14) Use one debug mode, not five conflicting ones
Teams often pile on debug settings until the output becomes unreadable. I see this a lot in CI pipelines where people enable screenshots, video, trace, verbose Playwright logging, shell set -x, and application debug mode all at once.
That can be useful temporarily, but it is not a sustainable default.
A cleaner approach is to define a debug profile for failure analysis, for example:
- traces on failure
- screenshots on failure
- browser console and request logs for the specific test
- a single environment metadata dump at startup
- targeted network logging for the suspected endpoint
Then keep the normal CI run lean. If you need more detail, trigger a dedicated debug job rather than making every pipeline noisy.
15) Know which logs belong in the test and which belong in the pipeline
Some data belongs inside the test, and some belongs in CI.
Put in the test:
- step markers
- page-level console output
- request and response logs for relevant endpoints
- selector state checks
- timing around suspicious interactions
Put in the pipeline:
- Node, OS, and container metadata
- Playwright install and browser versions
- shard, worker, and retry settings
- environment variables and secrets presence checks, without printing the secrets themselves
- artifact links and retention policy
This split matters because if a test fails, you want the evidence in one place. If the pipeline is misconfigured, you want the job logs to show that before the browser even starts.
A practical CI-only failure checklist
Use this as a runbook when a Playwright test is green locally and red in CI:
- Capture trace, screenshot, and video on failure
- Print run context, including versions and CI metadata
- Log browser console errors and page errors
- Log relevant network requests and non-2xx responses
- Record timing around the failing step
- Check whether the problem appears only with parallel workers
- Compare local and CI viewport, locale, and timezone
- Verify auth state, storage reuse, and test data isolation
- Correlate browser failures to backend request IDs
- Determine whether the failure is a race, an environment mismatch, or a real regression
A small Playwright config that helps a lot
If you want a baseline that is useful in most teams, I usually start here and then tighten or expand it based on the app:
import { defineConfig } from '@playwright/test';
export default defineConfig({ use: { trace: ‘retain-on-failure’, screenshot: ‘only-on-failure’, video: ‘retain-on-failure’, actionTimeout: 10_000, navigationTimeout: 30_000 }, retries: process.env.CI ? 1 : 0 });
The retry is not there to hide the problem. It is there to help classify it. If the second attempt passes and the trace shows a slow render or a transient network miss, that is different from a deterministic failure on every run.
Final thoughts
When Playwright tests fail in CI but pass locally, the mistake is usually not a lack of information, it is logging the wrong information. Browser automation lives at the intersection of DOM timing, network behavior, runtime environment, and test data setup. A useful debug trail should reflect all four.

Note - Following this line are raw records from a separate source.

-- pv_equiv track=rewrite | github.com/vador/adventofcode2018 | 11/fuelcellssize.py | findCoordOfMax
-- ===== SOURCE A (Python) =====
-- def findCoordOfMax(grid):
--     curMax = grid[0][0]
--     maxX = 0
--     maxY = 0
--     for i in range(len(grid)):
--         for j in range(len(grid)):
--             curVal = grid[i][j]
--             if curVal > curMax:
--                 curMax = curVal
--                 maxX = i
--                 maxY = j
--     return (maxX, maxY, curMax)
-- ===== SOURCE B (Python) =====
-- def findCoordOfMax(grid):
--     n = len(grid)
--     # stage 1: reduce each row to its (best value, first column achieving it)
--     row_bests = []
--     for row in grid:
--         bv, bc = row[0], 0
--         for j in range(n):
--             if row[j] > bv:
--                 bv, bc = row[j], j
--         row_bests.append((bv, bc))
--     # stage 2: reduce across rows
--     bi, bj, bm = 0, 0, grid[0][0]
--     for i, (bv, bc) in enumerate(row_bests):
--         if bv > bm:
--             bi, bj, bm = i, bc, bv
--     return (bi, bj, bm)
-- ===== Notes on version B (the rewrite author's own statement) =====
-- stated objective: alternative
-- what changed: Replaces A's single flat running max over the nested index scan by a two-stage reduction: each row is first reduced independently to its (best value, first column), then a second pass over the enumerated per-row maxima picks the overall (row, col, value).
import Mathlib
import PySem

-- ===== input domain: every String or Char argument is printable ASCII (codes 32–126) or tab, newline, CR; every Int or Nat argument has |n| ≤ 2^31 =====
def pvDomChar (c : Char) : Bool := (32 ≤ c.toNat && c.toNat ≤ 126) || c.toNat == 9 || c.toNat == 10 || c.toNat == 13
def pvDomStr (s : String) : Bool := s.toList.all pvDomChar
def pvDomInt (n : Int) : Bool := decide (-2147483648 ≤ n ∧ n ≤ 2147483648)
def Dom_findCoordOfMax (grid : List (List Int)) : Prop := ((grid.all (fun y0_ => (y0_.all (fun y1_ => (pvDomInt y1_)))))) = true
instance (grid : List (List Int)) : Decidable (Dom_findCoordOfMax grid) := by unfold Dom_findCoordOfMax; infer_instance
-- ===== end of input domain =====

-- B is an alternative decomposition of the same O(n^2) scan: per-row maxima first, then a
-- reduction across rows; not claimed faster.

-- ===== PORT A =====
-- inner 'for j in range(len(grid))' loop of A, with the enclosing state (maxX, maxY, curMax)
def pvInnerA (i : Int) (row : List Int) (n : Int) (st : Int × Int × Int) : Int × Int × Int :=
  (PySem.List.pyRange 0 n 1).foldl (fun st j =>
    let curVal := PySem.List.pyGetD row j 0
    if curVal > st.2.2 then (i, j, curVal) else st) st

def findCoordOfMax (grid : List (List Int)) : Int × Int × Int :=
  (PySem.List.pyRange 0 (grid.length : Int) 1).foldl
    (fun st i => pvInnerA i (PySem.List.pyGetD grid i []) (grid.length : Int) st)
    (0, 0, PySem.List.pyGetD (PySem.List.pyGetD grid 0 []) 0 0)

-- ===== PORT B =====
-- stage 1 of B: one row reduced to (best value, first column achieving it)
def pvRowBest (row : List Int) (n : Int) : Int × Int :=
  (PySem.List.pyRange 0 n 1).foldl (fun b j =>
    let v := PySem.List.pyGetD row j 0
    if v > b.1 then (v, j) else b) (PySem.List.pyGetD row 0 0, 0)

def findCoordOfMax_alt (grid : List (List Int)) : Int × Int × Int :=
  let n : Int := (grid.length : Int)
  let rowBests := grid.map (fun row => pvRowBest row n)
  (PySem.List.enumerate rowBests 0).foldl
    (fun b p => if p.2.1 > b.2.2 then (p.1, p.2.2, p.2.1) else b)
    (0, 0, PySem.List.pyGetD (PySem.List.pyGetD grid 0 []) 0 0)

-- ===== PRECONDITION & SPEC =====
-- Pre_ excludes exactly the inputs where the Python A raises IndexError:
-- the empty grid (grid[0][0]) and grids with a row shorter than len(grid) (grid[i][j]).
def Pre_findCoordOfMax (grid : List (List Int)) : Prop :=
  grid ≠ [] ∧ ∀ row ∈ grid, grid.length ≤ row.length
instance (grid : List (List Int)) : Decidable (Pre_findCoordOfMax grid) := by
  unfold Pre_findCoordOfMax; infer_instance
def pvWitness_findCoordOfMax : List (List Int) := [[1, 2], [4, 3]]

def Spec_findCoordOfMax (grid : List (List Int)) (out : Int × Int × Int) : Prop := out = findCoordOfMax_alt grid
instance (grid : List (List Int)) (out : Int × Int × Int) : Decidable (Spec_findCoordOfMax grid out) := by unfold Spec_findCoordOfMax; infer_instance

-- ===== CLAIM (what is proved, stated in full; the proofs are below) =====
def Claim_equal_findCoordOfMax : Prop := ∀ (grid : List (List Int)), Dom_findCoordOfMax grid → Pre_findCoordOfMax grid → Spec_findCoordOfMax grid (findCoordOfMax grid)

-- ===== LEMMAS AND PROOFS =====

theorem pv_foldl_congr_mem {α β : Type} (l : List α) (f g : β → α → β) (init : β)
    (h : ∀ st a, a ∈ l → f st a = g st a) : l.foldl f init = l.foldl g init := by
  induction l generalizing init with
  | nil => rfl
  | cons x xs ih =>
      simp only [List.foldl_cons]
      rw [h init x (by simp)]
      exact ih _ (fun st a ha => h st a (by simp [ha]))

-- A's inner loop over a row equals B's row reduction followed by a single conditional update.
theorem pv_innerA_succ (i : Int) (row : List Int) (n : Int) (hn : 0 ≤ n) (st : Int × Int × Int) :
    pvInnerA i row (n + 1) st =
      (let st' := pvInnerA i row n st;
       let v := PySem.List.pyGetD row n 0;
       if v > st'.2.2 then (i, n, v) else st') := by
  simp only [pvInnerA]
  rw [PySem.List.pyRange_one_succ_right (a := 0) (b := n) hn]
  simp only [List.foldl_append, List.foldl_cons, List.foldl_nil]

theorem pv_rowBest_succ (row : List Int) (n : Int) (hn : 0 ≤ n) :
    pvRowBest row (n + 1) =
      (let b := pvRowBest row n;
       let v := PySem.List.pyGetD row n 0;
       if v > b.1 then (v, n) else b) := by
  simp only [pvRowBest]
  rw [PySem.List.pyRange_one_succ_right (a := 0) (b := n) hn]
  simp only [List.foldl_append, List.foldl_cons, List.foldl_nil]

-- A's inner loop over a row equals B's row reduction followed by a single conditional update.
theorem pv_inner_eq (i : Int) (row : List Int) (m : Nat) (st : Int × Int × Int) :
    pvInnerA i row ((m : Int) + 1) st =
      (if (pvRowBest row ((m : Int) + 1)).1 > st.2.2
        then (i, ((pvRowBest row ((m : Int) + 1)).2, (pvRowBest row ((m : Int) + 1)).1))
        else st) := by
  induction m generalizing st with
  | zero =>
      simp only [Nat.cast_zero, zero_add, pvInnerA, pvRowBest]
      rw [show PySem.List.pyRange 0 1 1 = [0] from PySem.List.pyRange_one_singleton 0]
      simp only [List.foldl_cons, List.foldl_nil]
      split_ifs <;> rfl
  | succ k ih =>
      have hc : ((k + 1 : Nat) : Int) + 1 = ((k : Int) + 1) + 1 := by push_cast; ring
      rw [hc, pv_innerA_succ i row ((k : Int) + 1) (by omega) st,
        pv_rowBest_succ row ((k : Int) + 1) (by omega), ih]
      simp only []
      rcases h : pvRowBest row ((k : Int) + 1) with ⟨rv, rc⟩
      split_ifs <;> first | rfl | (try dsimp only at *
                                   omega)

-- the common middle form of both outer folds
def pvMid (grid : List (List Int)) (n : Int) : Int × Int × Int :=
  (PySem.List.pyRange 0 n 1).foldl
    (fun st j =>
      if (pvRowBest (PySem.List.pyGetD grid j []) n).1 > st.2.2
        then (j, ((pvRowBest (PySem.List.pyGetD grid j []) n).2,
                  (pvRowBest (PySem.List.pyGetD grid j []) n).1))
        else st)
    (0, 0, PySem.List.pyGetD (PySem.List.pyGetD grid 0 []) 0 0)

theorem pv_A_eq_mid (grid : List (List Int)) (m : Nat) (hm : grid.length = m + 1) :
    findCoordOfMax grid = pvMid grid ((m : Int) + 1) := by
  have hcast : (grid.length : Int) = (m : Int) + 1 := by rw [hm]; push_cast; ring
  unfold findCoordOfMax pvMid
  rw [hcast]
  exact pv_foldl_congr_mem _ _ _ _ (fun st i _ => pv_inner_eq i (PySem.List.pyGetD grid i []) m st)

theorem pv_B_eq_mid (grid : List (List Int)) (m : Nat) (hm : grid.length = m + 1) :
    findCoordOfMax_alt grid = pvMid grid ((m : Int) + 1) := by
  have hcast : (grid.length : Int) = (m : Int) + 1 := by rw [hm]; push_cast; ring
  unfold findCoordOfMax_alt pvMid
  dsimp only
  rw [PySem.List.enumerate_eq_map_pyRange (d := ((0 : Int), (0 : Int))), List.foldl_map]
  simp only [PySem.List.len_eq, List.length_map, hcast]
  apply pv_foldl_congr_mem
  intro st j hj
  have hjr := (PySem.List.mem_pyRange_one).1 hj
  have hget : PySem.List.pyGetD (grid.map (fun row => pvRowBest row ((m : Int) + 1))) j
      ((0 : Int), (0 : Int)) = pvRowBest (PySem.List.pyGetD grid j []) ((m : Int) + 1) := by
    rw [PySem.List.pyGetD_eq_getElem _ _ hjr.1 (by simp [hm]; omega),
        PySem.List.pyGetD_eq_getElem _ _ hjr.1 (by simp [hm]; omega)]
    simp
  rw [hget]

-- ===== VERDICT (by name: the statement is the Claim_ definition above) =====
theorem findCoordOfMax_spec : Claim_equal_findCoordOfMax := by
  intro grid _ hpre
  unfold Spec_findCoordOfMax
  obtain ⟨m, hm⟩ : ∃ m, grid.length = m + 1 := by
    cases grid with
    | nil => exact absurd rfl hpre.1
    | cons a l => exact ⟨l.length, rfl⟩
  rw [pv_A_eq_mid grid m hm, pv_B_eq_mid grid m hm]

If you capture execution context, traces, browser logs, network activity, and timing around the failure point, you can usually tell which bucket the issue belongs to within one or two iterations. That is the difference between a flaky test backlog that grows forever and a test suite that becomes easier to trust over time.
For teams building a wider testing strategy, this same discipline applies across software testing and test automation: collect evidence that answers the question, not just evidence that something broke.
If you are tightening up your CI pipeline, start with the smallest possible set of logs that distinguishes local-only success from CI-only failure. In practice, that is usually enough to expose the real problem before it turns into a long debugging session.